We’ve done some exploratory stats to start quantifying how difficult the different questions were for Analysts to answer. We calculated Fleiss Kappa for each question. This is a measure of how well different analysts agreed in their classification of the different photos. So here we have the table of responses across different images for a particular question. Analysts could place each photo into one of four classifications – yes, no, don’t know, and not clear. We calculate the kappa using this data and it gives us an idea as to how well the different analysts agreed in their classifications for this particular question.
We ended up with an aggregated kappa for each questions, and a kappa for each question in each image. Because we needed to see not only how difficult the questions were, but how the difficulty of photos impacted on the ability of analysts to answer a question.
From these calculations we ended up with this graph, which shows the mean kappa for each question (calculated from the kappa from each image) plotted against the standard deviation. There is a clear curve in the data, with a low mean kappa associated with a low standard deviation, medium mean kappa associated with a high standard deviation, and a high mean kappa associated with a low standard deviation. From this graph we have defined three groups of questions, the first on the bottom left are questions that the analysts consistently showed little agreement in their answers. The second group are questions where in some photos analysts showed high agreement, in their answers, but in others very little. The final group are those that analysts consistently agreed in their answers to the questions.
What we think is that questions in group one are consistently hard for analysts to answer, either because the photo set itself is not clear, the analysts don’t have the skills to answer the question, or the question just cant be answered by looking at a photo.
Group two are questions for which the analysts have some skills to answer but sometimes they come across a photo that is difficult or not clear and this throws them and they don’t know how to answer
Group three are questions that analysts have the skills to answer generally regardless of the photo.

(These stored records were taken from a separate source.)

-- pv_equiv track=rewrite | github.com/youssefhage/ahtrading-erp-pos | scripts/ap_docs/packetize_and_import_ap_docs.py | _packet_primary_doc_type
-- ===== SOURCE A (Python) =====
-- from typing import Any, Optional
--
-- INVOICE_DOC_TYPES = {"invoice", "purchase_invoice", "supplier_invoice"}
--
-- def _norm(v: Any) -> str:
--     return str(v or "").strip()
--
-- def _packet_doc_types(rows: list[dict[str, str]]) -> set[str]:
--     out: set[str] = set()
--     for r in rows:
--         d = _norm(r.get("doc_type")).lower()
--         if d:
--             out.add(d)
--     return out
--
-- def _packet_primary_doc_type(rows: list[dict[str, str]]) -> str:
--     ds = _packet_doc_types(rows)
--     if not ds:
--         return "unknown"
--     if any(d in INVOICE_DOC_TYPES for d in ds):
--         return "invoice"
--     if ds == {"unknown"}:
--         return "unknown"
--     if len(ds) == 1:
--         return next(iter(ds))
--     return "mixed_non_invoice"
-- ===== SOURCE B (Python) =====
-- INVOICE_DOC_TYPES = {"invoice", "purchase_invoice", "supplier_invoice"}
--
-- def _packet_primary_doc_type(rows):
--     has_invoice = False
--     representative = None
--     mixed = False
--     for r in rows:
--         d = str(r.get("doc_type") or "").strip().lower()
--         if not d:
--             continue
--         if d in INVOICE_DOC_TYPES:
--             has_invoice = True
--         if representative is None:
--             representative = d
--         elif d != representative:
--             mixed = True
--     if representative is None:
--         return "unknown"
--     if has_invoice:
--         return "invoice"
--     if mixed:
--         return "mixed_non_invoice"
--     return representative
-- ===== Notes on version B (the rewrite author's own statement) =====
-- stated objective: simpler
-- what changed: Replaces A's build-a-set-of-doc-types plus four post-hoc set tests (any-invoice scan, =={'unknown'} comparison, len==1 extraction) by a single pass over the rows maintaining three scalars (has_invoice, first representative, mixed flag) and a four-way final decision.
import Mathlib
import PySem

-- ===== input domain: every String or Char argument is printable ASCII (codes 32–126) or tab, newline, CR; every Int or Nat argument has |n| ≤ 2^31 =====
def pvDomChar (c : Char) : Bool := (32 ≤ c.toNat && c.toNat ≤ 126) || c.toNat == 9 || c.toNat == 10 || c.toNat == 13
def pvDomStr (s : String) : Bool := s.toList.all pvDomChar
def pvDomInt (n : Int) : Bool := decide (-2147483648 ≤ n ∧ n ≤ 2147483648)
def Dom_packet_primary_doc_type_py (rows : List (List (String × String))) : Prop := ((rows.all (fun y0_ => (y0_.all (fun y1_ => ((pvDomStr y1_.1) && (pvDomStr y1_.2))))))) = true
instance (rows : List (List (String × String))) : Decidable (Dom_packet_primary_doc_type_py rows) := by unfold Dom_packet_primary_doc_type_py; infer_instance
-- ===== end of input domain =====

-- ===== PORT A =====
-- B replaces A's set-of-doc-types plus four post-hoc set tests by a single pass keeping three scalars (objective: simpler).
-- helpers of A: _norm and _packet_doc_types
def pvNorm (v : Option String) : String :=
  PySem.Str.strip (v.getD "")   -- str(v or "").strip(); v is a str-or-None, so 'v or ""' = getD ""

def pvInvoiceDocTypes : PySem.Set String :=
  PySem.Set.ofList ["invoice", "purchase_invoice", "supplier_invoice"]

def pvPacketDocTypes (rows : List (List (String × String))) : PySem.Set String :=
  rows.foldl (fun out r =>
    let d := PySem.Str.lower (pvNorm ((PySem.Dict.mk r).get? "doc_type"))
    if d ≠ "" then PySem.Set.add out d else out) PySem.Set.empty

def packet_primary_doc_type_py (rows : List (List (String × String))) : String :=
  let ds := pvPacketDocTypes rows
  if ds.isEmpty then "unknown"
  else if ds.any (fun d => PySem.Set.contains pvInvoiceDocTypes d) then "invoice"
  else if PySem.Set.equal ds (PySem.Set.ofList ["unknown"]) then "unknown"
  else if ds.length = 1 then ds.headD ""     -- next(iter(ds)): guarded by len == 1, the sole element
  else "mixed_non_invoice"

-- ===== PORT B =====
-- loop state: (has_invoice, representative, mixed)
def pvBStep (st : Bool × Option String × Bool) (r : List (String × String)) :
    Bool × Option String × Bool :=
  let d := PySem.Str.lower (PySem.Str.strip (((PySem.Dict.mk r).get? "doc_type").getD ""))
  if d = "" then st
  else
    let hi := st.1 || PySem.Set.contains pvInvoiceDocTypes d
    match st.2.1 with
    | none => (hi, some d, st.2.2)
    | some rep => (hi, some rep, st.2.2 || d ≠ rep)

def packet_primary_doc_type_py_alt (rows : List (List (String × String))) : String :=
  let st := rows.foldl pvBStep (false, none, false)
  match st.2.1 with
  | none => "unknown"
  | some rep => if st.1 then "invoice" else if st.2.2 then "mixed_non_invoice" else rep

-- ===== PRECONDITION & SPEC =====
def Spec_packet_primary_doc_type_py (rows : List (List (String × String))) (out : String) : Prop := out = packet_primary_doc_type_py_alt rows
instance (rows : List (List (String × String))) (out : String) : Decidable (Spec_packet_primary_doc_type_py rows out) := by unfold Spec_packet_primary_doc_type_py; infer_instance

-- ===== CLAIM (what is proved, stated in full; the proofs are below) =====
def Claim_equal_packet_primary_doc_type_py : Prop := ∀ (rows : List (List (String × String))), Dom_packet_primary_doc_type_py rows → Spec_packet_primary_doc_type_py rows (packet_primary_doc_type_py rows)

-- ===== LEMMAS AND PROOFS =====

-- the invariant tying B's scalar state to A's growing set
def pvAbs (ds : PySem.Set String) : Bool × Option String × Bool :=
  (ds.any (fun d => PySem.Set.contains pvInvoiceDocTypes d), ds.head?, decide (2 ≤ ds.length))

lemma pvStep_abs (ds : PySem.Set String) (hnd : ds.Nodup) (r : List (String × String)) :
    pvBStep (pvAbs ds) r
      = pvAbs (let d := PySem.Str.lower (pvNorm ((PySem.Dict.mk r).get? "doc_type"))
               if d ≠ "" then PySem.Set.add ds d else ds) := by
  simp only [pvBStep, pvNorm, pvAbs]
  set d := PySem.Str.lower (PySem.Str.strip (((PySem.Dict.mk r).get? "doc_type").getD "")) with hd
  by_cases h0 : d = ""
  · simp [h0]
  · simp only [h0, ne_eq, not_false_eq_true, if_pos]
    by_cases hmem : d ∈ ds
    · rw [PySem.Set.add_of_mem hmem]
      cases ds with
      | nil => simp at hmem
      | cons a t =>
        simp only [List.head?_cons]
        refine Prod.ext ?_ (Prod.ext rfl ?_)
        · -- any: d ∈ ds so the new disjunct is absorbed
          cases hg : PySem.Set.contains pvInvoiceDocTypes d with
          | false => simp
          | true =>
            have hA : ((a :: t).any fun x => PySem.Set.contains pvInvoiceDocTypes x) = true :=
              List.any_eq_true.mpr ⟨d, hmem, hg⟩
            simp
            rcases List.mem_cons.mp hmem with h | h
            · exact Or.inl (h ▸ (by simpa using hg))
            · exact Or.inr ⟨d, h, by simpa using hg⟩
        · -- mixed flag
          by_cases hda : d = a
          · simp [hda]
          · have ht : d ∈ t := by
              rcases List.mem_cons.mp hmem with h | h
              · exact absurd h hda
              · exact h
            have hl := List.length_pos_of_mem ht
            simp [hda]
            omega
    · rw [PySem.Set.add_of_not_mem hmem]
      cases ds with
      | nil => simp
      | cons a t =>
        have hda : d ≠ a := fun h => hmem (h ▸ List.mem_cons_self ..)
        refine Prod.ext ?_ (Prod.ext ?_ ?_)
        · simp [List.any_append, Bool.or_assoc]
        · simp
        · simp [hda, List.length_append]

lemma pvLoop_abs (rows : List (List (String × String))) :
    ∀ (ds : PySem.Set String), ds.Nodup →
      rows.foldl pvBStep (pvAbs ds)
        = pvAbs (rows.foldl (fun out r =>
            let d := PySem.Str.lower (pvNorm ((PySem.Dict.mk r).get? "doc_type"))
            if d ≠ "" then PySem.Set.add out d else out) ds) ∧
      (rows.foldl (fun out r =>
            let d := PySem.Str.lower (pvNorm ((PySem.Dict.mk r).get? "doc_type"))
            if d ≠ "" then PySem.Set.add out d else out) ds).Nodup := by
  induction rows with
  | nil => intro ds h; exact ⟨rfl, h⟩
  | cons r rs ih =>
    intro ds h
    simp only [List.foldl_cons]
    rw [pvStep_abs ds h r]
    apply ih
    dsimp only
    split
    · exact PySem.Set.nodup_add ds _ h
    · exact h

lemma pvSet_nodup (rows : List (List (String × String))) : (pvPacketDocTypes rows).Nodup :=
  (pvLoop_abs rows [] List.nodup_nil).2

lemma pvAlt_eq (rows : List (List (String × String))) :
    packet_primary_doc_type_py_alt rows
      = (let ds := pvPacketDocTypes rows
         match ds.head? with
         | none => "unknown"
         | some rep =>
             if ds.any (fun d => PySem.Set.contains pvInvoiceDocTypes d) then "invoice"
             else if decide (2 ≤ ds.length) then "mixed_non_invoice" else rep) := by
  have h0 : (false, (none : Option String), false) = pvAbs [] := rfl
  unfold packet_primary_doc_type_py_alt
  rw [h0, (pvLoop_abs rows [] List.nodup_nil).1]
  rfl

-- ===== VERDICT (by name: the statement is the Claim_ definition above) =====
theorem packet_primary_doc_type_py_spec : Claim_equal_packet_primary_doc_type_py := by
  intro rows _
  unfold Spec_packet_primary_doc_type_py
  rw [pvAlt_eq]
  unfold packet_primary_doc_type_py
  have hnd := pvSet_nodup rows
  dsimp only
  cases hds : pvPacketDocTypes rows with
  | nil => rfl
  | cons a t =>
    rw [hds] at hnd
    simp only [List.head?_cons, List.isEmpty_cons, Bool.false_eq_true, if_false]
    by_cases hinv : ((a :: t).any fun d => PySem.Set.contains pvInvoiceDocTypes d) = true
    · rw [if_pos hinv, if_pos hinv]
    · rw [if_neg hinv, if_neg hinv]
      cases t with
      | nil =>
        simp only [List.length_cons, List.length_nil]
        have hne2 : ¬ (2 ≤ 0 + 1) := by omega
        simp only [hne2, decide_eq_true_eq]
        simp [PySem.Set.equal, PySem.Set.issubset, PySem.Set.ofList, PySem.Set.add]
      | cons b t' =>
        have h2 : (2 : Nat) ≤ (a :: b :: t').length := by simp
        have hne1 : (a :: b :: t').length ≠ 1 := by simp
        simp only [decide_eq_true_eq, if_pos h2, if_neg hne1]
        -- remains: the '== {"unknown"}' branch cannot fire on a ≥2-element nodup set
        have hneq : PySem.Set.equal (a :: b :: t') (PySem.Set.ofList ["unknown"]) ≠ true := by
          intro hu
          have hiff := (PySem.Set.equal_iff _ _).mp hu
          have ha : a = "unknown" := by
            have := (hiff a).mp (List.mem_cons_self ..)
            simpa [PySem.Set.mem_ofList] using this
          have hb : b = "unknown" := by
            have := (hiff b).mp (by simp)
            simpa [PySem.Set.mem_ofList] using this
          have : a ≠ b := by
            have := List.nodup_cons.mp hnd
            exact fun h => this.1 (h ▸ List.mem_cons_self ..)
          exact this (ha.trans hb.symm)
        simp [hneq]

We compared these results with what the volunteers were telling us in their feedback, and what we could see in the data being collected. Here are a couple of examples, photo one would be considered a hard photo to analyse, photo two an easy one. Do you see shelter fell into group two, sometimes they agreed well, othertimes not so well. You can see in the second photo they all agreed, however in the first photo they didn’t know what to answer. Volunteers were telling us that there were photos like this with blown over tents and they didn’t know what to answer in these cases. We probably could have moved this question into group three is we had pre-empted these photos and explained to volunteers what they should answer.
Answers to the last question “is there space to put a chimney safely in the shelter?” never show agreement, and this question was right at the bottom lefthand corner of the graph. This question is one that cant be answered from looking at a photo because you can never see all sides of the tent and so can never know for sure if there is a chimney or space for a chimney or not.
What we have noticed is that for some questions volunteers really lack the skills necessary to answer them successfully which indicates that the tutorials and tools on geotag-x arnt always sufficient and we need some more in-depth training. So these are some of the questions I want to look at during the break out session:
How do we provide this training to large groups of volunteers when our project leaders and experts have really limited time to do this?
Are there ways that we can improve the photos to improve the answers given by volunteers?